**Task to complete**
From the top of the records below, return each line exactly, ending with the line that contains "and the value".

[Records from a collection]
>>>

-- pv_equiv track=rewrite | github.com/denskiy/python-for-dqe | functions_home_task.py | resulting_dictionary
-- ===== SOURCE A (Python) =====
-- def resulting_dictionary(l: list):
--
--     # create a dictionary that will store tuples containing all necessary information for every unique key
--     max_dict = {}
--
--     i = 1 # this var will store a number of dictionary from the list
--     for dict in l: # loop through dictionaries
--         for key, value in dict.items(): # loop through keys & values of dictionaries
--             if not max_dict.get(key): # if the key is not already stored in max_dict
--                 max_dict.update({key: (1, value, i)}) # we add it with count=1, value & number of dictionary
--             else: # if the key is already stored in max_dict
--                 count, max_value, value_index = max_dict[key] # we get the values from corresponding key
--                 count += 1 # increase a counter value
--                 max_dict[key] = (count, max_value, value_index) # update only the count value for the key
--                 if max_dict[key][1] < value: # and if the value is bigger then current one
--                     max_dict[key] = (count, value, i) # also update the value and the index number
--         i += 1
--
--     # create another dictionary that will store the final results
--     result = {}
--     for key, (count, max_value, value_index) in max_dict.items(): # loop through items of max_dict dictionary
--         if count == 1: # if key is only in one dict
--             result.update({key: max_value}) # we take the key as is and the value
--         else: # if key is in multiple dictionaries
--             result.update({f'{key}_{value_index}': max_value}) # we generate the new key using value_index
--
--     return result
-- ===== SOURCE B (Python) =====
-- from collections import defaultdict
--
--
-- def resulting_dictionary(l: list):
--     # Phase 1: collect, for each key, all (value, dict-number) occurrences.
--     occ = defaultdict(list)
--     for i, d in enumerate(l, 1):
--         for key, value in d.items():
--             occ[key].append((value, i))
--     # Phase 2: reduce each occurrence list to its maximum (earliest on ties).
--     result = {}
--     for key, pairs in occ.items():
--         max_value, max_idx = max(pairs, key=lambda p: p[0])
--         if len(pairs) == 1:
--             result[key] = max_value
--         else:
--             result[f'{key}_{max_idx}'] = max_value
--     return result
-- ===== Notes on version B (the rewrite author's own statement) =====
-- stated objective: simpler
-- what changed: B replaces A's inline running-(count,max,index) tuple updates with a collect-then-reduce structure: phase 1 groups all (value, dict-number) occurrences per key in a defaultdict(list), phase 2 reduces each group once with max(pairs, key=p[0]) (first maximal element keeps the earliest index, matching A's strict '<').
import Mathlib
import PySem

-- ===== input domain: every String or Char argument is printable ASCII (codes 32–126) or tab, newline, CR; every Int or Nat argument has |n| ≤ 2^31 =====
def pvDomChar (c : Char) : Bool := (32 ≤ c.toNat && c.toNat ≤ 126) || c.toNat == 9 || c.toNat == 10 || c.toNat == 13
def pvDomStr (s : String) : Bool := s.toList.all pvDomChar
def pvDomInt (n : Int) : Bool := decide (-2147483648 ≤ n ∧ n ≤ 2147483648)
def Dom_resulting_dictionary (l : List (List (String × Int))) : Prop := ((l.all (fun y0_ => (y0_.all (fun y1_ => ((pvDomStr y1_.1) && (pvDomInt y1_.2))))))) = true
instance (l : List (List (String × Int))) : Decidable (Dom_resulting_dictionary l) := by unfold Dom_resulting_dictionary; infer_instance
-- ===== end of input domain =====

-- B rebuilds the result by first grouping all (value, dict-number) occurrences per key
-- and then reducing each group once; objective: simpler collect-then-reduce structure.
-- Each inner List (String × Int) stands for a Python dict and is read through
-- PySem.Dict.ofList, exactly as Python's dict construction collapses duplicate keys.

-- ===== PORT A =====
-- inner loop body of A: the running (count, max_value, value_index) update for one key/value
def pvInnerA (i : Int) (md : PySem.Dict String (Int × Int × Int)) (kv : String × Int) :
    PySem.Dict String (Int × Int × Int) :=
  match md.get? kv.1 with
  | none => md.insert kv.1 (1, kv.2, i)          -- max_dict.update({key: (1, value, i)})
  | some t =>                                     -- (count, max_value, value_index)
    let md1 := md.insert kv.1 (t.1 + 1, t.2.1, t.2.2)
    let t1 := (md1.get? kv.1).getD (0, 0, 0)      -- max_dict[key]; the key is present, default unreachable
    if t1.2.1 < kv.2 then md1.insert kv.1 (t.1 + 1, kv.2, i) else md1

-- second loop body of A: building `result` from one item of max_dict
def pvResA (r : PySem.Dict String Int) (it : String × Int × Int × Int) : PySem.Dict String Int :=
  if it.2.1 == 1 then r.insert it.1 it.2.2.1
  else r.insert (it.1 ++ "_" ++ PySem.Int.toStr it.2.2.2) it.2.2.1

def resulting_dictionary (l : List (List (String × Int))) : List (String × Int) :=
  let st := l.foldl
    (fun (st : PySem.Dict String (Int × Int × Int) × Int) d =>
      ((PySem.Dict.ofList d).items.foldl (pvInnerA st.2) st.1, st.2 + 1))
    (PySem.Dict.empty, 1)
  (st.1.items.foldl pvResA PySem.Dict.empty).items

-- ===== PORT B =====
-- phase-2 body of B: reduce one occurrence list with max(pairs, key=lambda p: p[0])
def pvResB (r : PySem.Dict String Int) (it : String × List (Int × Int)) : PySem.Dict String Int :=
  match PySem.List.max? it.2 (fun q => q.1) with
  | some q =>
    if it.2.length == 1 then r.insert it.1 q.1
    else r.insert (it.1 ++ "_" ++ PySem.Int.toStr q.2) q.1
  | none => r    -- unreachable: every stored occurrence list is nonempty

def resulting_dictionary_alt (l : List (List (String × Int))) : List (String × Int) :=
  let occ := (PySem.List.enumerate l 1).foldl
    (fun (occ : PySem.Dict String (List (Int × Int))) p =>
      (PySem.Dict.ofList p.2).items.foldl
        (fun occ kv => occ.modify kv.1 [] (· ++ [(kv.2, p.1)])) occ)
    PySem.Dict.empty
  (occ.items.foldl pvResB PySem.Dict.empty).items

-- ===== PRECONDITION & SPEC =====
def Spec_resulting_dictionary (l : List (List (String × Int))) (out : List (String × Int)) : Prop := out = resulting_dictionary_alt l
instance (l : List (List (String × Int))) (out : List (String × Int)) : Decidable (Spec_resulting_dictionary l out) := by unfold Spec_resulting_dictionary; infer_instance

-- ===== CLAIM (what is proved, stated in full; the proofs are below) =====
def Claim_equal_resulting_dictionary : Prop := ∀ (l : List (List (String × Int))), Dom_resulting_dictionary l → Spec_resulting_dictionary l (resulting_dictionary l)

-- ===== LEMMAS AND PROOFS =====

-- the flattened stream of (key, value, dict-number) triples both phase-1 loops consume
def pvFlat : List (List (String × Int)) → Int → List (String × Int × Int)
  | [], _ => []
  | d :: t, i => ((PySem.Dict.ofList d).items.map (fun kv => (kv.1, kv.2, i))) ++ pvFlat t (i + 1)

def pvStepA (md : PySem.Dict String (Int × Int × Int)) (x : String × Int × Int) :
    PySem.Dict String (Int × Int × Int) := pvInnerA x.2.2 md (x.1, x.2.1)

def pvStepB (occ : PySem.Dict String (List (Int × Int))) (x : String × Int × Int) :
    PySem.Dict String (List (Int × Int)) := occ.modify x.1 [] (· ++ [(x.2.1, x.2.2)])

-- running max (earliest on ties) of a nonempty occurrence list, and A's summary tuple
def pvBest (p : Int × Int) (rest : List (Int × Int)) : Int × Int :=
  rest.foldl (fun b q => if b.1 < q.1 then q else b) p

def pvSumm : List (Int × Int) → Int × Int × Int
  | [] => (0, 0, 0)
  | p :: rest => ((rest.length + 1 : Nat), (pvBest p rest).1, (pvBest p rest).2)

-- the phase-1 invariant tying A's max_dict to B's occurrence dict
def pvGood (occ : PySem.Dict String (List (Int × Int))) (md : PySem.Dict String (Int × Int × Int)) : Prop :=
  md.items = occ.items.map (fun it => (it.1, pvSumm it.2)) ∧
  (∀ it ∈ occ.items, it.2 ≠ []) ∧ occ.keys.Nodup

theorem pvFusionA (l : List (List (String × Int))) : ∀ (md : PySem.Dict String (Int × Int × Int)) (i : Int),
    (l.foldl (fun (st : PySem.Dict String (Int × Int × Int) × Int) d =>
      ((PySem.Dict.ofList d).items.foldl (pvInnerA st.2) st.1, st.2 + 1)) (md, i)).1
    = (pvFlat l i).foldl pvStepA md := by
  induction l with
  | nil => intro md i; rfl
  | cons d t ih =>
    intro md i
    simp only [List.foldl_cons, pvFlat, List.foldl_append, List.foldl_map]
    exact ih _ _

theorem pvFusionB (l : List (List (String × Int))) : ∀ (occ : PySem.Dict String (List (Int × Int))) (i : Int),
    (PySem.List.enumerate l i).foldl
      (fun (occ : PySem.Dict String (List (Int × Int))) p =>
        (PySem.Dict.ofList p.2).items.foldl
          (fun occ kv => occ.modify kv.1 [] (· ++ [(kv.2, p.1)])) occ) occ
    = (pvFlat l i).foldl pvStepB occ := by
  induction l with
  | nil => intro occ i; rfl
  | cons d t ih =>
    intro occ i
    simp only [PySem.List.enumerate_cons, List.foldl_cons, pvFlat, List.foldl_append, List.foldl_map]
    exact ih _ _

theorem pvSumm_append (ps : List (Int × Int)) (v i : Int) (h : ps ≠ []) :
    pvSumm (ps ++ [(v, i)]) =
      (if (pvSumm ps).2.1 < v then ((pvSumm ps).1 + 1, v, i)
       else ((pvSumm ps).1 + 1, (pvSumm ps).2.1, (pvSumm ps).2.2)) := by
  match ps with
  | p :: rest =>
    simp only [List.cons_append, pvSumm, pvBest, List.foldl_append, List.foldl_cons, List.foldl_nil,
      List.length_append, List.length_cons, List.length_nil]
    by_cases hlt : (rest.foldl (fun b q => if b.1 < q.1 then q else b) p).1 < v <;>
      simp [hlt]

theorem pvGood_step (occ : PySem.Dict String (List (Int × Int))) (md : PySem.Dict String (Int × Int × Int))
    (x : String × Int × Int) (h : pvGood occ md) : pvGood (pvStepB occ x) (pvStepA md x) := by
  obtain ⟨hitems, hne, hnd⟩ := h
  obtain ⟨k, v, i⟩ := x
  have hkeys : md.keys = occ.keys := by
    simp only [PySem.Dict.keys, hitems, List.map_map]
    rfl
  have hmdnd : md.keys.Nodup := by rw [hkeys]; exact hnd
  have hcont : md.contains k = occ.contains k := by
    rw [PySem.Dict.contains_eq_decide_mem_keys, PySem.Dict.contains_eq_decide_mem_keys, hkeys]
  by_cases hc : occ.contains k = true
  · -- key already present: A overwrites its running tuple, B appends to the occurrence list
    obtain ⟨ps, hps⟩ : ∃ ps, occ.get? k = some ps := by
      have := PySem.Dict.contains_eq_isSome_get? (d := occ) (k := k)
      rw [hc] at this
      exact Option.isSome_iff_exists.mp this.symm
    have hmem : (k, ps) ∈ occ.items := PySem.Dict.mem_items_of_get?_eq_some _ hps
    have hpsne : ps ≠ [] := hne _ hmem
    have hmdget : md.get? k = some (pvSumm ps) := by
      apply PySem.Dict.get?_of_mem_items _ _ hmdnd
      rw [hitems]
      exact List.mem_map_of_mem hmem
    have hmdc : md.contains k = true := by rw [hcont]; exact hc
    have hB : pvStepB occ (k, v, i) = occ.insert k (ps ++ [(v, i)]) := by
      simp only [pvStepB, PySem.Dict.modify, PySem.Dict.getD_eq_get?_getD, hps, Option.getD_some]
    have hA : pvStepA md (k, v, i) =
        md.insert k (if (pvSumm ps).2.1 < v then ((pvSumm ps).1 + 1, v, i)
          else ((pvSumm ps).1 + 1, (pvSumm ps).2.1, (pvSumm ps).2.2)) := by
      simp only [pvStepA, pvInnerA, hmdget, PySem.Dict.get?_insert_self, Option.getD_some]
      by_cases hlt : (pvSumm ps).2.1 < v <;>
        simp [hlt, PySem.Dict.insert_insert_self]
    rw [hA, hB]
    refine ⟨?_, ?_, ?_⟩
    · rw [PySem.Dict.items_insert_of_contains _ _ hmdc, PySem.Dict.items_insert_of_contains _ _ hc,
        hitems, List.map_map, List.map_map]
      apply List.map_congr_left
      intro it hit
      by_cases hk : it.1 = k
      · have : it.2 = ps := by
          have h1 : occ.get? k = some it.2 := by
            apply PySem.Dict.get?_of_mem_items _ _ hnd
            rw [← hk]
            exact hit
          rw [hps] at h1
          exact (Option.some.injEq _ _ ▸ h1).symm
        subst this
        simp only [Function.comp_apply, hk, beq_self_eq_true, if_pos]
        rw [pvSumm_append _ _ _ hpsne]
      · simp [Function.comp_apply, hk]
    · intro it hit
      rw [PySem.Dict.items_insert_of_contains _ _ hc] at hit
      obtain ⟨p, hp, hpe⟩ := List.mem_map.mp hit
      by_cases hk : p.1 = k
      · simp only [hk, beq_self_eq_true, if_pos] at hpe
        rw [← hpe]
        simp [hpsne]
      · simp only [hk, not_false_eq_true, if_neg, beq_iff_eq] at hpe
        rw [← hpe]
        exact hne _ hp
    · rw [PySem.Dict.keys_insert_of_contains _ _ hc]
      exact hnd
  · -- fresh key: both dicts append a new entry
    have hc' : occ.contains k = false := by simpa using hc
    have hmdc : md.contains k = false := by rw [hcont]; exact hc'
    have hmdget : md.get? k = none := by
      rw [PySem.Dict.get?_eq_none_iff_contains]
      exact hmdc
    have hB : pvStepB occ (k, v, i) = occ.insert k [(v, i)] := by
      simp only [pvStepB, PySem.Dict.modify, PySem.Dict.getD_of_not_contains _ [] hc', List.nil_append]
    have hA : pvStepA md (k, v, i) = md.insert k (1, v, i) := by
      simp only [pvStepA, pvInnerA, hmdget]
    rw [hA, hB]
    refine ⟨?_, ?_, ?_⟩
    · rw [PySem.Dict.items_insert_of_not_contains _ _ hmdc, PySem.Dict.items_insert_of_not_contains _ _ hc',
        hitems, List.map_append]
      rfl
    · intro it hit
      rw [PySem.Dict.items_insert_of_not_contains _ _ hc'] at hit
      rcases List.mem_append.mp hit with h1 | h1
      · exact hne _ h1
      · simp only [List.mem_singleton] at h1
        rw [h1]
        simp
    · rw [PySem.Dict.keys_insert_of_not_contains _ _ hc']
      apply List.Nodup.append hnd (List.nodup_singleton k)
      intro a ha hb
      simp only [List.mem_singleton] at hb
      subst hb
      have := (PySem.Dict.contains_iff_mem_keys occ a).mpr ha
      rw [hc'] at this
      cases this

theorem pvGood_fold (s : List (String × Int × Int)) :
    pvGood (s.foldl pvStepB PySem.Dict.empty) (s.foldl pvStepA PySem.Dict.empty) := by
  have h : ∀ (occ : PySem.Dict String (List (Int × Int))) (md : PySem.Dict String (Int × Int × Int)),
      pvGood occ md → pvGood (s.foldl pvStepB occ) (s.foldl pvStepA md) := by
    induction s with
    | nil => intro occ md h; exact h
    | cons x t ih => intro occ md h; exact ih _ _ (pvGood_step _ _ _ h)
  apply h
  refine ⟨rfl, ?_, ?_⟩ <;> simp [PySem.Dict.empty, PySem.Dict.keys]

theorem pvMaxCons (p : Int × Int) (rest : List (Int × Int)) :
    PySem.List.max? (p :: rest) (fun q => q.1) = some (pvBest p rest) := by
  show List.foldl _ (some p) rest = _
  induction rest generalizing p with
  | nil => rfl
  | cons q t ih =>
    simp only [List.foldl_cons, pvBest] at *
    by_cases h : p.1 < q.1 <;> simp [h, ih]

theorem pvPhase2 (occ : PySem.Dict String (List (Int × Int))) (md : PySem.Dict String (Int × Int × Int))
    (h : pvGood occ md) :
    md.items.foldl pvResA PySem.Dict.empty = occ.items.foldl pvResB PySem.Dict.empty := by
  obtain ⟨hitems, hne, _⟩ := h
  rw [hitems, List.foldl_map]
  apply PySem.List.foldl_congr_mem
  intro r it hit
  obtain ⟨k, ps⟩ := it
  match ps, hne _ hit with
  | p :: rest, _ =>
    by_cases h1 : rest = []
    · subst h1
      simp [pvResA, pvResB, pvMaxCons, pvSumm, pvBest]
    · have hlen : rest.length ≠ 0 := by simpa using h1
      simp only [pvResA, pvResB, pvMaxCons, pvSumm]
      have c1 : (((rest.length + 1 : Nat) : Int) == 1) = false := by
        simp only [beq_eq_false_iff_ne, ne_eq]
        omega
      have c2 : ((p :: rest).length == 1) = false := by
        simp only [List.length_cons, beq_eq_false_iff_ne, ne_eq]
        omega
      rw [c1, c2]

-- ===== VERDICT (by name: the statement is the Claim_ definition above) =====
theorem resulting_dictionary_spec : Claim_equal_resulting_dictionary := by
  intro l _
  show resulting_dictionary l = resulting_dictionary_alt l
  unfold resulting_dictionary resulting_dictionary_alt
  simp only [pvFusionA, pvFusionB]
  exact congrArg PySem.Dict.items (pvPhase2 _ _ (pvGood_fold (pvFlat l 1)))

<<<

**Solved problem**
-- pv_equiv track=rewrite | github.com/denskiy/python-for-dqe | functions_home_task.py | resulting_dictionary
-- ===== SOURCE A (Python) =====
-- def resulting_dictionary(l: list):
--
--     # create a dictionary that will store tuples containing all necessary information for every unique key
--     max_dict = {}
--
--     i = 1 # this var will store a number of dictionary from the list
--     for dict in l: # loop through dictionaries
--         for key, value in dict.items(): # loop through keys & values of dictionaries
--             if not max_dict.get(key): # if the key is not already stored in max_dict
--                 max_dict.update({key: (1, value, i)}) # we add it with count=1, value & number of dictionary
--             else: # if the key is already stored in max_dict
--                 count, max_value, value_index = max_dict[key] # we get the values from corresponding key
--                 count += 1 # increase a counter value
--                 max_dict[key] = (count, max_value, value_index) # update only the count value for the key
--                 if max_dict[key][1] < value: # and if the value is bigger then current one
--                     max_dict[key] = (count, value, i) # also update the value and the index number
--         i += 1
--
--     # create another dictionary that will store the final results
--     result = {}
--     for key, (count, max_value, value_index) in max_dict.items(): # loop through items of max_dict dictionary
--         if count == 1: # if key is only in one dict
--             result.update({key: max_value}) # we take the key as is and the value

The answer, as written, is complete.